2 min read
Data Quality for AI: Ensuring Clean Data for ML and LLM Applications
AI systems are only as good as their data. Poor data quality leads to unreliable models, hallucinating RAG systems, and failed ML projects. Implementing systematic data quality checks is essential for AI success.
Data Quality Dimensions
Quality encompasses completeness, accuracy, consistency, timeliness, and validity. Each dimension requires specific checks.
from pyspark.sql import DataFrame
from pyspark.sql.functions import col, count, when, isnan, isnull
class DataQualityChecker:
def __init__(self, df: DataFrame):
self.df = df
self.total_rows = df.count()
self.issues = []
def check_completeness(self, columns: list[str], threshold: float = 0.95):
"""Check that columns meet completeness threshold."""
for column in columns:
null_count = self.df.filter(
col(column).isNull() | isnan(col(column))
).count()
completeness = 1 - (null_count / self.total_rows)
if completeness < threshold:
self.issues.append({
"check": "completeness",
"column": column,
"expected": threshold,
"actual": completeness,
"status": "FAILED"
})
def check_uniqueness(self, columns: list[str]):
"""Check for duplicate values in key columns."""
distinct_count = self.df.select(columns).distinct().count()
if distinct_count != self.total_rows:
self.issues.append({
"check": "uniqueness",
"columns": columns,
"duplicates": self.total_rows - distinct_count,
"status": "FAILED"
})
def check_range(self, column: str, min_val: float, max_val: float):
"""Check that numeric values fall within expected range."""

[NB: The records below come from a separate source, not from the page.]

-- pv_equiv track=rewrite | github.com/G1enB1and/MediaLens | app/mediamanager/db/tags_repo.py | _dedupe_tag_names
-- ===== SOURCE A (Python) =====
-- from typing import Iterable, List
--
-- def _clean_tag_name(name: str) -> str:
--     return str(name or "").strip()
--
-- def _has_display_case(name: str) -> bool:
--     return any(char.isupper() for char in str(name or ""))
--
-- def _preferred_tag_name(existing: str, incoming: str) -> str:
--     existing_clean = _clean_tag_name(existing)
--     incoming_clean = _clean_tag_name(incoming)
--     if not existing_clean:
--         return incoming_clean
--     if not incoming_clean:
--         return existing_clean
--     if existing_clean.casefold() != incoming_clean.casefold():
--         return existing_clean
--     if _has_display_case(incoming_clean) and not _has_display_case(existing_clean):
--         return incoming_clean
--     return existing_clean
--
-- def _dedupe_tag_names(tag_names: Iterable[str]) -> list[str]:
--     by_key: dict[str, str] = {}
--     for raw in tag_names:
--         clean = _clean_tag_name(raw)
--         if not clean:
--             continue
--         key = clean.casefold()
--         by_key[key] = _preferred_tag_name(by_key.get(key, ""), clean)
--     return [by_key[key] for key in sorted(by_key)]
-- ===== SOURCE B (Python) =====
-- def _dedupe_tag_names(tag_names):
--     # One pass groups cleaned names per casefold key; a second pass picks,
--     # per key, the first name with display case (falling back to the first name).
--     groups: dict[str, list[str]] = {}
--     for raw in tag_names:
--         clean = str(raw or "").strip()
--         if clean:
--             groups.setdefault(clean.casefold(), []).append(clean)
--
--     def pick(names):
--         return next((n for n in names if any(c.isupper() for c in n)), names[0])
--
--     return [pick(groups[key]) for key in sorted(groups)]
-- ===== Notes on version B (the rewrite author's own statement) =====
-- stated objective: alternative
-- what changed: A keeps one running 'best' name per casefold key, updated through a three-way preference helper on every duplicate; B instead groups all cleaned names per key in one pass and defers selection to a second pass that takes the first name with an uppercase character (else the first name), so the order-sensitive merge logic disappears.
import Mathlib
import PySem

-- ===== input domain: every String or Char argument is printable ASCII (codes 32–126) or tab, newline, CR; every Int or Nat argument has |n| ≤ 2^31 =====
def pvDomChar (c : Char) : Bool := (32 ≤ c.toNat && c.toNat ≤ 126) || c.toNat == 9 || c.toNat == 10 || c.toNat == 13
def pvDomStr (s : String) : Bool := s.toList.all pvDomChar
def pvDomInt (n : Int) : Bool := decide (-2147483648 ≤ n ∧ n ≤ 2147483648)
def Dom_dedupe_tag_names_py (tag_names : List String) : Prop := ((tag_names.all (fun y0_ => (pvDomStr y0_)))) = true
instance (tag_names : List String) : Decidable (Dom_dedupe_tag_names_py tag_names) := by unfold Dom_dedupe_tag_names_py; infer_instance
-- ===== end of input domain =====

-- B groups the cleaned names per casefold key in one pass and selects per key in a
-- second pass (first name with display case, else the first name), instead of A's
-- running per-key preference merge; same results, similar cost (objective: alternative).


-- ===== PORT A =====
-- _clean_tag_name: str(name or "").strip()  ('name or ""' is name unless name is falsy, i.e. empty)
def pvCleanA (name : String) : String := PySem.Str.strip (if name = "" then "" else name)

-- _has_display_case: any(char.isupper() for char in str(name or ""))
def pvHasDisplayCaseA (name : String) : Bool :=
  (if name = "" then "" else name).toList.any PySem.Chars.isupper

-- _preferred_tag_name  (str.casefold ported as PySem.Str.lower: exact on the ASCII domain)
def pvPreferredA (existing incoming : String) : String :=
  let existing_clean := pvCleanA existing
  let incoming_clean := pvCleanA incoming
  if existing_clean = "" then incoming_clean
  else if incoming_clean = "" then existing_clean
  else if PySem.Str.lower existing_clean ≠ PySem.Str.lower incoming_clean then existing_clean
  else if pvHasDisplayCaseA incoming_clean && !pvHasDisplayCaseA existing_clean then incoming_clean
  else existing_clean

-- the loop body of _dedupe_tag_names
def pvStepA (by_key : PySem.Dict String String) (raw : String) : PySem.Dict String String :=
  let clean := pvCleanA raw
  if clean = "" then by_key
  else
    let key := PySem.Str.lower clean
    by_key.insert key (pvPreferredA (by_key.getD key "") clean)

-- the return expression: [by_key[key] for key in sorted(by_key)]
-- (every key is present in by_key, so getD's default is never read)
def pvFinishA (by_key : PySem.Dict String String) : List String :=
  (PySem.List.sorted by_key.keys (fun k => k) false).map (fun key => by_key.getD key "")

def dedupe_tag_names_py (tag_names : List String) : List String :=
  pvFinishA (tag_names.foldl pvStepA PySem.Dict.empty)

-- ===== PORT B =====
def pvHasUpperB (n : String) : Bool := n.toList.any PySem.Chars.isupper

-- pick: next((n for n in names if any(c.isupper() for c in n)), names[0]);
-- names is never empty where pick is called, so headD's default is never read
def pvPickB (names : List String) : String := (names.find? pvHasUpperB).getD (names.headD "")

-- the grouping loop body: groups.setdefault(clean.casefold(), []).append(clean)
def pvStepB (groups : PySem.Dict String (List String)) (raw : String) : PySem.Dict String (List String) :=
  let clean := PySem.Str.strip (if raw = "" then "" else raw)
  if clean = "" then groups
  else groups.modify (PySem.Str.lower clean) [] (fun l => l ++ [clean])

-- the return expression: [pick(groups[key]) for key in sorted(groups)]
def pvFinishB (groups : PySem.Dict String (List String)) : List String :=
  (PySem.List.sorted groups.keys (fun k => k) false).map (fun key => pvPickB (groups.getD key []))

def dedupe_tag_names_py_alt (tag_names : List String) : List String :=
  pvFinishB (tag_names.foldl pvStepB PySem.Dict.empty)

-- ===== PRECONDITION & SPEC =====
def Spec_dedupe_tag_names_py (tag_names : List String) (out : List String) : Prop := out = dedupe_tag_names_py_alt tag_names
instance (tag_names : List String) (out : List String) : Decidable (Spec_dedupe_tag_names_py tag_names out) := by unfold Spec_dedupe_tag_names_py; infer_instance

-- ===== CLAIM (what is proved, stated in full; the proofs are below) =====
def Claim_equal_dedupe_tag_names_py : Prop := ∀ (tag_names : List String), Dom_dedupe_tag_names_py tag_names → Spec_dedupe_tag_names_py tag_names (dedupe_tag_names_py tag_names)

-- ===== LEMMAS AND PROOFS =====

-- dropping a false-prefix twice drops it once (no induction: the head of the rest fails p)
lemma pvDropWhile_idem (p : Char → Bool) (l : List Char) :
    (l.dropWhile p).dropWhile p = l.dropWhile p := by
  cases h : l.dropWhile p with
  | nil => simp
  | cons a t =>
      have ha : p a = false := by
        have := List.head_dropWhile_not p (l := l) (by rw [h]; simp)
        simpa [h] using this
      simp [ha]

lemma pvStrip_chars_idem (s : List Char) :
    PySem.Chars.strip (PySem.Chars.strip s) = PySem.Chars.strip s := by
  simp only [PySem.Chars.strip, PySem.Chars.lstrip, PySem.Chars.rstrip]
  set p := PySem.Chars.isspace
  set u := s.dropWhile p with hu
  set m := u.reverse.dropWhile p with hm
  -- first: the left strip of m.reverse is a no-op (its head is the head of u)
  have hl : m.reverse.dropWhile p = m.reverse := by
    cases hmr : m.reverse with
    | nil => simp
    | cons a rest =>
        obtain ⟨t, ht⟩ := List.dropWhile_suffix (l := u.reverse) p
        have hu2 : u = m.reverse ++ t.reverse := by
          have := congrArg List.reverse ht
          simpa [hm] using this.symm
        have hua : u = a :: (rest ++ t.reverse) := by rw [hu2, hmr]; simp
        have hds : s.dropWhile p = a :: (rest ++ t.reverse) := by rw [← hu]; exact hua
        have hne : s.dropWhile p ≠ [] := by rw [hds]; simp
        have hpa : p a = false := by
          have := List.head_dropWhile_not p (l := s) hne
          simp only [hds, List.head_cons] at this
          simpa using this
        simp [hpa]
  rw [hl]
  rw [List.reverse_reverse]
  rw [pvDropWhile_idem]

lemma pvStrip_idem (s : String) : PySem.Str.strip (PySem.Str.strip s) = PySem.Str.strip s := by
  apply String.toList_inj.mp
  simp only [PySem.Str.toList_strip]
  exact pvStrip_chars_idem s.toList

lemma pvHasDisplayCase_eq (x : String) : pvHasDisplayCaseA x = pvHasUpperB x := by
  by_cases h : x = "" <;> simp [pvHasDisplayCaseA, pvHasUpperB, h]

lemma pvPick_mem {l : List String} (h : l ≠ []) : pvPickB l ∈ l := by
  unfold pvPickB
  cases hf : l.find? pvHasUpperB with
  | some m => simpa using List.mem_of_find?_eq_some hf
  | none =>
      simp only [Option.getD_none]
      cases l with
      | nil => exact absurd rfl h
      | cons a t => simp

lemma pvPick_append {l : List String} (c : String) (h : l ≠ []) :
    pvPickB (l ++ [c]) =
      if pvHasUpperB c && !pvHasUpperB (pvPickB l) then c else pvPickB l := by
  unfold pvPickB
  rw [List.find?_append]
  cases hf : l.find? pvHasUpperB with
  | some m =>
      have hm : pvHasUpperB m = true := List.find?_some hf
      simp [hm]
  | none =>
      have hall := List.find?_eq_none.mp hf
      obtain ⟨a, t, rfl⟩ : ∃ a t, l = a :: t := by
        cases l with
        | nil => exact absurd rfl h
        | cons a t => exact ⟨a, t, rfl⟩
      have ha : pvHasUpperB a = false := by simpa using hall a (by simp)
      by_cases hc : pvHasUpperB c = true
      · simp [List.find?, hc, ha]
      · have hc' : pvHasUpperB c = false := by simpa using hc
        simp [List.find?, hc', ha]

-- the loop invariant relating A's dict to B's dict
def pvInv (dA : PySem.Dict String String) (dB : PySem.Dict String (List String)) : Prop :=
  dA.keys = dB.keys ∧ ∀ k ∈ dA.keys,
    (dB.getD k [] ≠ [] ∧ dA.getD k "" = pvPickB (dB.getD k []) ∧
      ∀ x ∈ dB.getD k [], PySem.Str.strip x = x ∧ x ≠ "" ∧ PySem.Str.lower x = k)

lemma pvPreferred_reduce {v c : String}
    (hv : PySem.Str.strip v = v) (hvne : v ≠ "")
    (hc : PySem.Str.strip c = c) (hcne : c ≠ "")
    (hlow : PySem.Str.lower v = PySem.Str.lower c) :
    pvPreferredA v c = if pvHasUpperB c && !pvHasUpperB v then c else v := by
  have h1 : pvCleanA v = v := by simp [pvCleanA, hvne, hv]
  have h2 : pvCleanA c = c := by simp [pvCleanA, hcne, hc]
  simp [pvPreferredA, h1, h2, hvne, hcne, hlow, pvHasDisplayCase_eq]

lemma pvPreferred_empty (c : String)
    (hc : PySem.Str.strip c = c) : pvPreferredA "" c = c := by
  have h0 : pvCleanA "" = "" := by simp [pvCleanA]; rfl
  have h2 : pvCleanA c = c := by
    by_cases hcne : c = ""
    · rw [hcne]; exact h0
    · simp [pvCleanA, hcne, hc]
  simp [pvPreferredA, h0, h2]

lemma pvPick_singleton (c : String) : pvPickB [c] = c := by
  cases hu : pvHasUpperB c <;> simp [pvPickB, List.find?, hu]

lemma pvInv_step {dA : PySem.Dict String String} {dB : PySem.Dict String (List String)}
    (h : pvInv dA dB) (raw : String) : pvInv (pvStepA dA raw) (pvStepB dB raw) := by
  obtain ⟨hkeys, hval⟩ := h
  unfold pvStepA pvStepB
  simp only [pvCleanA]
  set c := PySem.Str.strip (if raw = "" then "" else raw) with hcdef
  by_cases hc : c = ""
  · simp only [hc, if_true]; exact ⟨hkeys, hval⟩
  · simp only [if_neg hc]
    set k0 := PySem.Str.lower c with hk0
    have hcstrip : PySem.Str.strip c = c := by rw [hcdef]; exact pvStrip_idem _
    have hcont : dA.contains k0 = dB.contains k0 := by
      rw [PySem.Dict.contains_eq_decide_mem_keys, PySem.Dict.contains_eq_decide_mem_keys, hkeys]
    have hkeysB := PySem.Dict.keys_modify dB k0 [] (fun l => l ++ [c])
    by_cases hmem : k0 ∈ dA.keys
    · have hcA : dA.contains k0 = true := by
        rw [PySem.Dict.contains_eq_decide_mem_keys]; simpa using hmem
      have hcB : dB.contains k0 = true := by rw [← hcont]; exact hcA
      obtain ⟨hne, hpv, hels⟩ := hval k0 hmem
      constructor
      · rw [PySem.Dict.keys_insert_of_contains _ _ hcA, hkeysB,
            PySem.Dict.keys_insert_of_contains _ _ hcB, hkeys]
      · intro k hk
        rw [PySem.Dict.keys_insert_of_contains _ _ hcA] at hk
        rw [PySem.Dict.getD_insert, PySem.Dict.getD_modify]
        by_cases hkk : k = k0
        · subst hkk
          simp only [if_true]
          have hvmem := pvPick_mem hne
          obtain ⟨hstripv, hvne, hlowv⟩ := hels _ hvmem
          refine ⟨by simp, ?_, ?_⟩
          · rw [hpv, pvPick_append c hne]
            exact pvPreferred_reduce hstripv hvne hcstrip hc (hlowv.trans hk0)
          · intro x hx
            rcases List.mem_append.mp hx with hx | hx
            · exact hels x hx
            · rw [List.mem_singleton.mp hx]; exact ⟨hcstrip, hc, rfl⟩
        · simp only [if_neg hkk]
          exact hval k hk
    · have hcA : dA.contains k0 = false := by
        rw [PySem.Dict.contains_eq_decide_mem_keys]; simpa using hmem
      have hcB : dB.contains k0 = false := by rw [← hcont]; exact hcA
      have hgA : dA.getD k0 "" = "" := PySem.Dict.getD_of_not_contains dA "" hcA
      have hgB : dB.getD k0 [] = [] := PySem.Dict.getD_of_not_contains dB [] hcB
      constructor
      · rw [PySem.Dict.keys_insert_of_not_contains _ _ hcA, hkeysB,
            PySem.Dict.keys_insert_of_not_contains _ _ hcB, hkeys]
      · intro k hk
        rw [PySem.Dict.keys_insert_of_not_contains _ _ hcA] at hk
        rw [PySem.Dict.getD_insert, PySem.Dict.getD_modify]
        by_cases hkk : k = k0
        · subst hkk
          simp only [if_true, hgA, hgB, List.nil_append]
          refine ⟨by simp, ?_, ?_⟩
          · rw [pvPreferred_empty c hcstrip, pvPick_singleton]
          · intro x hx
            rw [List.mem_singleton.mp hx]; exact ⟨hcstrip, hc, rfl⟩
        · simp only [if_neg hkk]
          have hk' : k ∈ dA.keys := by
            rcases List.mem_append.mp hk with hk | hk
            · exact hk
            · exact absurd (List.mem_singleton.mp hk) hkk
          exact hval k hk'

lemma pvInv_foldl (ts : List String) :
    ∀ {dA : PySem.Dict String String} {dB : PySem.Dict String (List String)},
      pvInv dA dB → pvInv (ts.foldl pvStepA dA) (ts.foldl pvStepB dB) := by
  induction ts with
  | nil => intro _ _ h; exact h
  | cons t ts ih => intro dA dB h; exact ih (pvInv_step h t)

lemma pvInv_empty : pvInv PySem.Dict.empty PySem.Dict.empty := by
  constructor
  · rfl
  · intro k hk
    simp [PySem.Dict.keys, PySem.Dict.empty] at hk

-- ===== VERDICT (by name: the statement is the Claim_ definition above) =====
theorem dedupe_tag_names_py_spec : Claim_equal_dedupe_tag_names_py := by
  intro tag_names _
  unfold Spec_dedupe_tag_names_py dedupe_tag_names_py dedupe_tag_names_py_alt pvFinishA pvFinishB
  obtain ⟨hkeys, hval⟩ := pvInv_foldl tag_names pvInv_empty
  rw [hkeys]
  refine List.map_congr_left ?_
  intro key hkey
  have hk : key ∈ (tag_names.foldl pvStepA PySem.Dict.empty).keys := by
    rw [hkeys]; exact (PySem.List.mem_sorted _ _ _ _).mp hkey
  exact (hval key hk).2.1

out_of_range = self.df.filter(
(col(column) < min_val) | (col(column) > max_val)
).count()
if out_of_range > 0:
self.issues.append({
"check": "range",
"column": column,
"out_of_range_count": out_of_range,
"status": "FAILED"
})
def get_report(self) -> dict:
return {
"total_rows": self.total_rows,
"issues_found": len(self.issues),
"issues": self.issues
}
Automated Quality Gates
Integrate quality checks into your data pipelines. Fail the pipeline if critical quality thresholds aren’t met.
checker = DataQualityChecker(df)
checker.check_completeness(["customer_id", "amount"])
checker.check_uniqueness(["transaction_id"])
checker.check_range("amount", 0, 1000000)
report = checker.get_report()
if report["issues_found"] > 0:
raise DataQualityError(f"Quality checks failed: {report['issues']}")
Treat data quality as a first-class concern. The cost of bad data compounds exponentially through your AI systems.